Department of Drug Chemistry, Pharmaceutical and Biomedical Analysis, Faculty of Pharmacy, Medical University of Warsaw, 1 Banacha Street, PL-02097 Warsaw, Poland.
Department of Translational Immunology and Experimental Intensive Care, Centre of Postgraduate Medical Education, Ceglowska 80, PL-01809 Warsaw, Poland.
Nutrients. 2024 Aug 27;16(17):2860. doi: 10.3390/nu16172860.

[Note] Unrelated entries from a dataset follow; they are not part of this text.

-- pv_equiv track=rewrite | github.com/alex3287/ege | 2022/25/task_33527.py | is_three_dev
-- ===== SOURCE A (Python) =====
-- def is_three_dev(number):
--     count = 1 if number % 2 == 0 else 0
--     for i in range(2, int(number**0.5)+1):
--         if number % i == 0:
--             if i % 2 == 0:
--                 count += 1
--             if number // i != i and number // i % 2 == 0:
--                 count += 1
--         if count > 3:
--             return False
--     return count == 3
-- ===== SOURCE B (Python) =====
-- def is_three_dev(number):
--     divisors = set()
--     for i in range(1, int(number**0.5) + 1):
--         if number % i == 0:
--             divisors.add(i)
--             divisors.add(number // i)
--     evens = 0
--     for d in divisors:
--         if d % 2 == 0:
--             evens += 1
--     return evens == 3
-- ===== Notes on version B (the rewrite author's own statement) =====
-- stated objective: alternative
-- what changed: B first collects the complete divisor set by the sqrt(n) pairing i / n//i (the set deduplicating the perfect-square cofactor), then counts even divisors in a second pass, replacing A's single interleaved counter with its duplicate guard and early exit.
import Mathlib
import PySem

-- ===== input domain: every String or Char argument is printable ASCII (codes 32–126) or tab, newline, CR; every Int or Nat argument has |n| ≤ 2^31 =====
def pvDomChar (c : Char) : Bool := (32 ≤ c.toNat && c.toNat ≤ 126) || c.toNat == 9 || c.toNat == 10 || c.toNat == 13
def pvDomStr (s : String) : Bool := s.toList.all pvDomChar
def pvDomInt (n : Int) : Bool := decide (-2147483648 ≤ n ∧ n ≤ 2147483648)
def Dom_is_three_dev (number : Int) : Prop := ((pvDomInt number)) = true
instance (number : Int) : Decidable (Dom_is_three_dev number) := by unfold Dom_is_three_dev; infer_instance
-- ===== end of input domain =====

-- B builds the full divisor set by sqrt pairing, then counts even divisors in a second pass (alternative
-- decomposition, same asymptotic cost as A's interleaved counter with early exit).

-- ===== PORT A =====
-- A's for-loop with its early `return False`, as structural recursion over the range list.
def isThreeDevLoop (number : Int) (count : Int) : List Int → Bool
  | [] => count == 3
  | i :: rest =>
      let count1 :=
        if PySem.Int.mod number i == 0 then
          let c := if PySem.Int.mod i 2 == 0 then count + 1 else count
          if (PySem.Int.floordiv number i != i) &&
             (PySem.Int.mod (PySem.Int.floordiv number i) 2 == 0) then c + 1 else c
        else count
      if count1 > 3 then false else isThreeDevLoop number count1 rest

def is_three_dev (number : Int) : Bool :=
  let count : Int := if PySem.Int.mod number 2 == 0 then 1 else 0
  -- int(number**0.5): exact as Nat.sqrt for 0 ≤ number ≤ 2^31 (doubles are exact there); Python raises
  -- TypeError for negative number (complex sqrt), excluded by Pre_.
  let s : Int := (Nat.sqrt number.toNat : Int)
  isThreeDevLoop number count (PySem.List.pyRange 2 (s + 1) 1)

-- ===== PORT B =====
def is_three_dev_alt (number : Int) : Bool :=
  -- int(number**0.5): exact as Nat.sqrt on the same domain as in port A.
  let s : Int := (Nat.sqrt number.toNat : Int)
  let divisors : PySem.Set Int :=
    (PySem.List.pyRange 1 (s + 1) 1).foldl
      (fun acc i =>
        if PySem.Int.mod number i == 0 then
          PySem.Set.add (PySem.Set.add acc i) (PySem.Int.floordiv number i)
        else acc)
      PySem.Set.empty
  -- second pass: count even elements (order-independent consumption of the set)
  let evens : Int := divisors.foldl (fun c d => if PySem.Int.mod d 2 == 0 then c + 1 else c) 0
  evens == 3

-- ===== PRECONDITION & SPEC =====
-- Pre_ excludes negative numbers, on which Python's number**0.5 is complex and int() raises TypeError.
def Pre_is_three_dev (number : Int) : Prop := 0 ≤ number
instance (number : Int) : Decidable (Pre_is_three_dev number) := by unfold Pre_is_three_dev; infer_instance
def pvWitness_is_three_dev : Int := 18

def Spec_is_three_dev (number : Int) (out : Bool) : Prop := out = is_three_dev_alt number
instance (number : Int) (out : Bool) : Decidable (Spec_is_three_dev number out) := by unfold Spec_is_three_dev; infer_instance

-- ===== CLAIM (what is proved, stated in full; the proofs are below) =====
def Claim_equal_is_three_dev : Prop := ∀ (number : Int), Dom_is_three_dev number → Pre_is_three_dev number → Spec_is_three_dev number (is_three_dev number)

-- ===== LEMMAS AND PROOFS =====

-- contribution of index i to A's count (exactly A's per-iteration increments)
def contribA (N i : Int) : Int :=
  if PySem.Int.mod N i == 0 then
    (if PySem.Int.mod i 2 == 0 then (1:Int) else 0) +
    (if (PySem.Int.floordiv N i != i) && (PySem.Int.mod (PySem.Int.floordiv N i) 2 == 0) then (1:Int) else 0)
  else 0

-- B's set after processing i = 1 .. k
def dAux (N : Int) : Nat → PySem.Set Int
  | 0 => PySem.Set.empty
  | k+1 =>
      if PySem.Int.mod N ((k+1 : Nat) : Int) == 0 then
        PySem.Set.add (PySem.Set.add (dAux N k) ((k+1 : Nat) : Int)) (PySem.Int.floordiv N ((k+1 : Nat) : Int))
      else dAux N k

def evenP (d : Int) : Bool := PySem.Int.mod d 2 == 0

lemma contribA_nonneg (N i : Int) : 0 ≤ contribA N i := by
  unfold contribA; split_ifs <;>· omega

lemma sum_contribA_nonneg (N : Int) (l : List Int) : 0 ≤ (l.map (contribA N)).sum := by
  induction l with
  | nil => simp
  | cons x t ih => simpa using add_nonneg (contribA_nonneg N x) ih

lemma loopA_eq (N : Int) (l : List Int) (c : Int) :
    isThreeDevLoop N c l = ((c + (l.map (contribA N)).sum) == 3) := by
  induction l generalizing c with
  | nil => simp [isThreeDevLoop]
  | cons i rest ih =>
      have hstep : (if PySem.Int.mod N i == 0 then
          (let cc := if PySem.Int.mod i 2 == 0 then c + 1 else c
           if (PySem.Int.floordiv N i != i) &&
              (PySem.Int.mod (PySem.Int.floordiv N i) 2 == 0) then cc + 1 else cc)
        else c) = c + contribA N i := by
        unfold contribA; split_ifs <;> simp <;> omega
      rw [isThreeDevLoop]
      simp only [hstep]
      by_cases hgt : c + contribA N i > 3
      · have h4 : 0 ≤ ((rest.map (contribA N)).sum) := sum_contribA_nonneg N rest
        simp only [if_pos hgt]
        have : ¬ (c + (contribA N i + (rest.map (contribA N)).sum) = 3) := by omega
        simp [List.map_cons, List.sum_cons]
        omega
      · simp only [if_neg hgt, ih]
        simp [List.map_cons, List.sum_cons, add_assoc]

lemma foldB_eq_dAux (N : Int) (k : Nat) :
    (PySem.List.pyRange 1 ((k : Int) + 1) 1).foldl
      (fun acc i =>
        if PySem.Int.mod N i == 0 then
          PySem.Set.add (PySem.Set.add acc i) (PySem.Int.floordiv N i)
        else acc)
      PySem.Set.empty = dAux N k := by
  induction k with
  | zero => simp [PySem.List.pyRange_one_eq_nil, dAux]
  | succ k ih =>
      have h1 : (1:Int) ≤ (k:Int) + 1 := by omega
      have : ((k+1 : Nat) : Int) + 1 = ((k:Int) + 1) + 1 := by push_cast; ring
      rw [this, PySem.List.pyRange_one_succ_right h1, List.foldl_append, ih]
      simp [dAux]

lemma mem_dAux (N : Int) (k : Nat) (d : Int) :
    d ∈ dAux N k ↔ ∃ i : Nat, 1 ≤ i ∧ i ≤ k ∧ PySem.Int.mod N (i : Int) = 0 ∧
      (d = (i : Int) ∨ d = PySem.Int.floordiv N (i : Int)) := by
  induction k with
  | zero =>
      simp [dAux, PySem.Set.empty]
  | succ k ih =>
      rw [dAux]
      by_cases hmod : PySem.Int.mod N ((k+1 : Nat) : Int) = 0
      · rw [if_pos (by simpa using hmod)]
        rw [PySem.Set.mem_add, PySem.Set.mem_add, ih]
        constructor
        · rintro ((⟨i, h1, h2, h3, h4⟩ | rfl) | rfl)
          · exact ⟨i, h1, by omega, h3, h4⟩
          · exact ⟨k+1, by omega, le_refl _, hmod, Or.inl rfl⟩
          · exact ⟨k+1, by omega, le_refl _, hmod, Or.inr rfl⟩
        · rintro ⟨i, h1, h2, h3, h4⟩
          by_cases hik : i ≤ k
          · exact Or.inl (Or.inl ⟨i, h1, hik, h3, h4⟩)
          · have : i = k + 1 := by omega
            subst this
            rcases h4 with rfl | rfl
            · exact Or.inl (Or.inr rfl)
            · exact Or.inr rfl
      · rw [if_neg (by simpa using hmod), ih]
        constructor
        · rintro ⟨i, h1, h2, h3, h4⟩; exact ⟨i, h1, by omega, h3, h4⟩
        · rintro ⟨i, h1, h2, h3, h4⟩
          refine ⟨i, h1, ?_, h3, h4⟩
          rcases Nat.lt_or_ge i (k+1) with h | h
          · omega
          · have : i = k + 1 := by omega
            subst this; exact absurd h3 hmod

lemma add_fresh (s : PySem.Set Int) (x : Int) (h : x ∉ s) : PySem.Set.add s x = s ++ [x] := by
  simp [PySem.Set.add, PySem.Set.contains, h]
lemma add_stale (s : PySem.Set Int) (x : Int) (h : x ∈ s) : PySem.Set.add s x = s := by
  simp [PySem.Set.add, PySem.Set.contains, h]

lemma invariant (N : Int) (hN : 1 ≤ N) (k : Nat) (hk : 1 ≤ k) (hk2 : (k : Int) * (k : Int) ≤ N) :
    ((dAux N k).countP evenP : Int) =
      (if PySem.Int.mod N 2 == 0 then (1:Int) else 0) +
        ((PySem.List.pyRange 2 ((k : Int) + 1) 1).map (contribA N)).sum := by
  induction k with
  | zero => omega
  | succ k ih =>
    by_cases hk0 : k = 0
    · subst hk0
      -- base case: dAux N 1 = {1, N}
      have hmod1 : PySem.Int.mod N (1:Int) = 0 := (PySem.Int.mod_eq_zero_iff_dvd N 1).mpr (one_dvd N)
      have hfd : PySem.Int.floordiv N 1 = N := by
        rw [PySem.Int.floordiv_eq_ediv_of_pos one_pos]; exact Int.ediv_one N
      have h1 : dAux N 1 = PySem.Set.add ([1] : List Int) N := by
        rw [dAux]
        norm_num [hmod1, hfd]
        rfl
      have hrange : PySem.List.pyRange 2 (((0+1:Nat):Int) + 1) 1 = [] := by
        apply PySem.List.pyRange_one_eq_nil; norm_num
      rw [h1, hrange]
      by_cases hN1 : N = 1
      · subst hN1
        decide
      · have hfresh : N ∉ ([1] : List Int) := by simp; omega
        rw [add_fresh _ _ hfresh]
        have he1 : evenP 1 = false := by decide
        by_cases h2 : PySem.Int.mod N 2 == 0 <;>
          simp [List.countP_cons, List.countP_nil, evenP]
    · -- step case: k ≥ 1, process j = k+1
      have hk1 : 1 ≤ k := by omega
      have hcast : ((k+1 : Nat) : Int) = (k : Int) + 1 := by push_cast; ring
      have hj2N : ((k:Int)+1) * ((k:Int)+1) ≤ N := by exact_mod_cast hk2
      have hkk : (k : Int) * (k : Int) ≤ N := by nlinarith
      have ihh := ih hk1 hkk
      have hsplit : PySem.List.pyRange 2 (((k : Int) + 1) + 1) 1
          = PySem.List.pyRange 2 ((k : Int) + 1) 1 ++ [(k : Int) + 1] := by
        rw [PySem.List.pyRange_one_succ_right (by omega : (2:Int) ≤ (k:Int)+1)]
      rw [dAux, hcast, hsplit, List.map_append, List.sum_append]
      set jZ : Int := (k : Int) + 1 with hjZ
      by_cases hmod : PySem.Int.mod N jZ = 0
      · rw [if_pos (by simpa using hmod)]
        have hdvd : jZ ∣ N := (PySem.Int.mod_eq_zero_iff_dvd N jZ).mp hmod
        have hjpos : 0 < jZ := by omega
        set q : Int := PySem.Int.floordiv N jZ with hq
        have hqe : q = N / jZ := PySem.Int.floordiv_eq_ediv_of_pos hjpos
        have hNq : jZ * q = N := by rw [hqe]; exact Int.mul_ediv_cancel' hdvd
        have hqj : jZ ≤ q := by nlinarith
        -- freshness of jZ
        have hja : jZ ∉ dAux N k := by
          rw [mem_dAux]
          rintro ⟨i, hi1, hik, himod, hd⟩
          have hiZ1 : (1:Int) ≤ (i:Int) := by exact_mod_cast hi1
          have hiZk : (i:Int) ≤ (k:Int) := by exact_mod_cast hik
          have hidvd : (i:Int) ∣ N := (PySem.Int.mod_eq_zero_iff_dvd N i).mp himod
          have hipos : (0:Int) < i := by omega
          have hir : (i:Int) * (N / (i:Int)) = N := Int.mul_ediv_cancel' hidvd
          have hfdi : PySem.Int.floordiv N (i:Int) = N / (i:Int) := PySem.Int.floordiv_eq_ediv_of_pos hipos
          rcases hd with h | h
          · omega
          · rw [hfdi] at h
            -- N = i * jZ ≤ k * jZ < jZ * jZ ≤ N
            nlinarith [hir, h, hj2N]
        have hqa : q ∉ dAux N k := by
          rw [mem_dAux]
          rintro ⟨i, hi1, hik, himod, hd⟩
          have hiZ1 : (1:Int) ≤ (i:Int) := by exact_mod_cast hi1
          have hiZk : (i:Int) ≤ (k:Int) := by exact_mod_cast hik
          have hidvd : (i:Int) ∣ N := (PySem.Int.mod_eq_zero_iff_dvd N i).mp himod
          have hipos : (0:Int) < i := by omega
          have hir : (i:Int) * (N / (i:Int)) = N := Int.mul_ediv_cancel' hidvd
          have hfdi : PySem.Int.floordiv N (i:Int) = N / (i:Int) := PySem.Int.floordiv_eq_ediv_of_pos hipos
          rcases hd with h | h
          · omega
          · rw [hfdi] at h
            have hiq : (i:Int) * q = N := by rw [h]; exact hir
            have : (i:Int) * q = jZ * q := by rw [hiq, hNq]
            have hqpos : (0:Int) < q := by omega
            have : (i:Int) = jZ := by exact mul_right_cancel₀ (by omega) this
            omega
        rw [add_fresh _ _ hja]
        have hcontrib : contribA N jZ =
            (if evenP jZ then (1:Int) else 0) + (if q ≠ jZ ∧ evenP q then (1:Int) else 0) := by
          unfold contribA evenP
          rw [if_pos (by simpa using hmod), ← hq]
          congr 1
          by_cases hqj' : q = jZ
          · simp [hqj']
          · simp [hqj', bne_iff_ne]
        by_cases hqeq : q = jZ
        · rw [hqeq, add_stale _ _ (by simp)]
          simp only [List.map_cons, List.map_nil, List.sum_cons, List.sum_nil, add_zero]
          rw [hcontrib]
          simp only [List.countP_append, List.countP_cons, List.countP_nil, hqeq]
          push_cast
          rw [ihh]
          by_cases he : evenP jZ <;> simp [he] <;> ring
        · have hqf : q ∉ (dAux N k ++ [jZ]) := by simp [hqa, hqeq]
          rw [add_fresh _ _ hqf]
          simp only [List.map_cons, List.map_nil, List.sum_cons, List.sum_nil, add_zero]
          rw [hcontrib]
          simp only [List.countP_append, List.countP_cons, List.countP_nil]
          push_cast
          rw [ihh]
          by_cases he : evenP jZ <;> by_cases he2 : evenP q <;>
            simp [he, he2, hqeq] <;> ring
      · rw [if_neg (by simpa using hmod), ihh]
        have : contribA N jZ = 0 := by unfold contribA; rw [if_neg (by simpa using hmod)]
        simp [this]


-- ===== VERDICT (by name: the statement is the Claim_ definition above) =====
theorem is_three_dev_spec : Claim_equal_is_three_dev := by
  intro number hdom hpre
  unfold Spec_is_three_dev
  by_cases h0 : number = 0
  · subst h0; decide
  · have hN : 1 ≤ number := by unfold Pre_is_three_dev at hpre; omega
    have hs1 : 1 ≤ Nat.sqrt number.toNat := Nat.sqrt_pos.mpr (by omega)
    have hs2 : ((Nat.sqrt number.toNat : Int)) * ((Nat.sqrt number.toNat : Int)) ≤ number := by
      have h := Nat.sqrt_le' number.toNat
      rw [pow_two] at h
      omega
    simp only [is_three_dev, is_three_dev_alt]
    rw [loopA_eq, foldB_eq_dAux number (Nat.sqrt number.toNat),
        PySem.List.foldl_if_add_one (fun d => PySem.Int.mod d 2 == 0)]
    have hcp : (fun d => PySem.Int.mod d 2 == 0) = evenP := rfl
    rw [hcp, invariant number hN (Nat.sqrt number.toNat) hs1 hs2]
    simp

Prostate cancer is the leading cause of cancer death in men. Some studies suggest that selenium Se (+4) may help prevent prostate cancer. Certain forms of Se (+4), such as Selol, have shown anticancer activity with demonstrated pro-oxidative effects, which can lead to cellular damage and cell death, making them potential candidates for cancer therapy. Our recent study in healthy mice found that Selol changes the oxidative-antioxidative status in blood and tissue. However, there are no data on the effect of Selol in mice with tumors, considering that the tumor itself influences this balance. This research investigated the impact of Selol on tumor morphology and oxidative-antioxidative status in blood and tumors, which may be crucial for the formulation's effectiveness. Our study was conducted on healthy and tumor-bearing animal models, which were either administered Selol or not. We determined antioxidant enzyme activities (Se-GPx, GPx, GST, and TrxR) spectrophotometrically in blood and the tumor. Furthermore, we measured plasma prostate-specific antigen (PSA) levels, plasma and tumor malondialdehyde (MDA) concentration as a biomarker of oxidative stress, selenium (Se) concentrations and the tumor ORAC value. Additionally, we assessed the impact of Selol on tumor morphology and the expression of p53, BCL2, and Ki-67. The results indicate that treatment with Selol influences the morphology of tumor cells, indicating a potential role in inducing cell death through necrosis. Long-term supplementation with Selol increased antioxidant enzyme activity in healthy animals and triggered oxidative stress in cancer cells, activating their antioxidant defense mechanisms. This research pathway shows promise in understanding the anticancer effects of Selol. Selol appears to increase the breakdown of cancer cells more effectively in small tumors than in larger ones. In advanced tumors, it may accelerate tumor growth if used as monotherapy. Therefore, further studies are necessary to evaluate its efficacy either in combination therapy or for the prevention of recurrence.
前列腺癌是男性癌症死亡的主要原因。一些研究表明,硒(+4)可能有助于预防前列腺癌。某些形式的硒(+4),如 Selol,已显示出抗癌活性,并具有明显的促氧化作用,这可能导致细胞损伤和细胞死亡,使它们成为癌症治疗的潜在候选药物。我们最近在健康小鼠中的研究发现,Selol 改变了血液和组织中的氧化-抗氧化状态。然而,对于患有肿瘤的小鼠,Selol 的效果尚无数据,因为肿瘤本身会影响这种平衡。这项研究调查了 Selol 对肿瘤形态和血液及肿瘤中氧化-抗氧化状态的影响,这对配方的有效性可能至关重要。我们的研究在健康和荷瘤动物模型中进行,这些模型要么接受 Selol 治疗,要么不接受。我们通过分光光度法测定了血液和肿瘤中的抗氧化酶活性(Se-GPx、GPx、GST 和 TrxR)。此外,我们还测定了血浆前列腺特异性抗原(PSA)水平、血浆和肿瘤丙二醛(MDA)浓度作为氧化应激的生物标志物、硒(Se)浓度和肿瘤 ORAC 值。此外,我们评估了 Selol 对肿瘤形态以及 p53、BCL2 和 Ki-67 表达的影响。结果表明,Selol 的治疗作用影响肿瘤细胞的形态,表明其通过坏死诱导细胞死亡的潜力。长期补充 Selol 可增加健康动物的抗氧化酶活性,并在癌细胞中引发氧化应激,激活其抗氧化防御机制。这条研究途径有望深入了解 Selol 的抗癌作用。Selol 似乎在较小的肿瘤中比在较大的肿瘤中更有效地增加癌细胞的分解。在晚期肿瘤中,作为单一疗法使用可能会加速肿瘤生长。因此,有必要进一步研究评估其联合治疗或预防复发的疗效。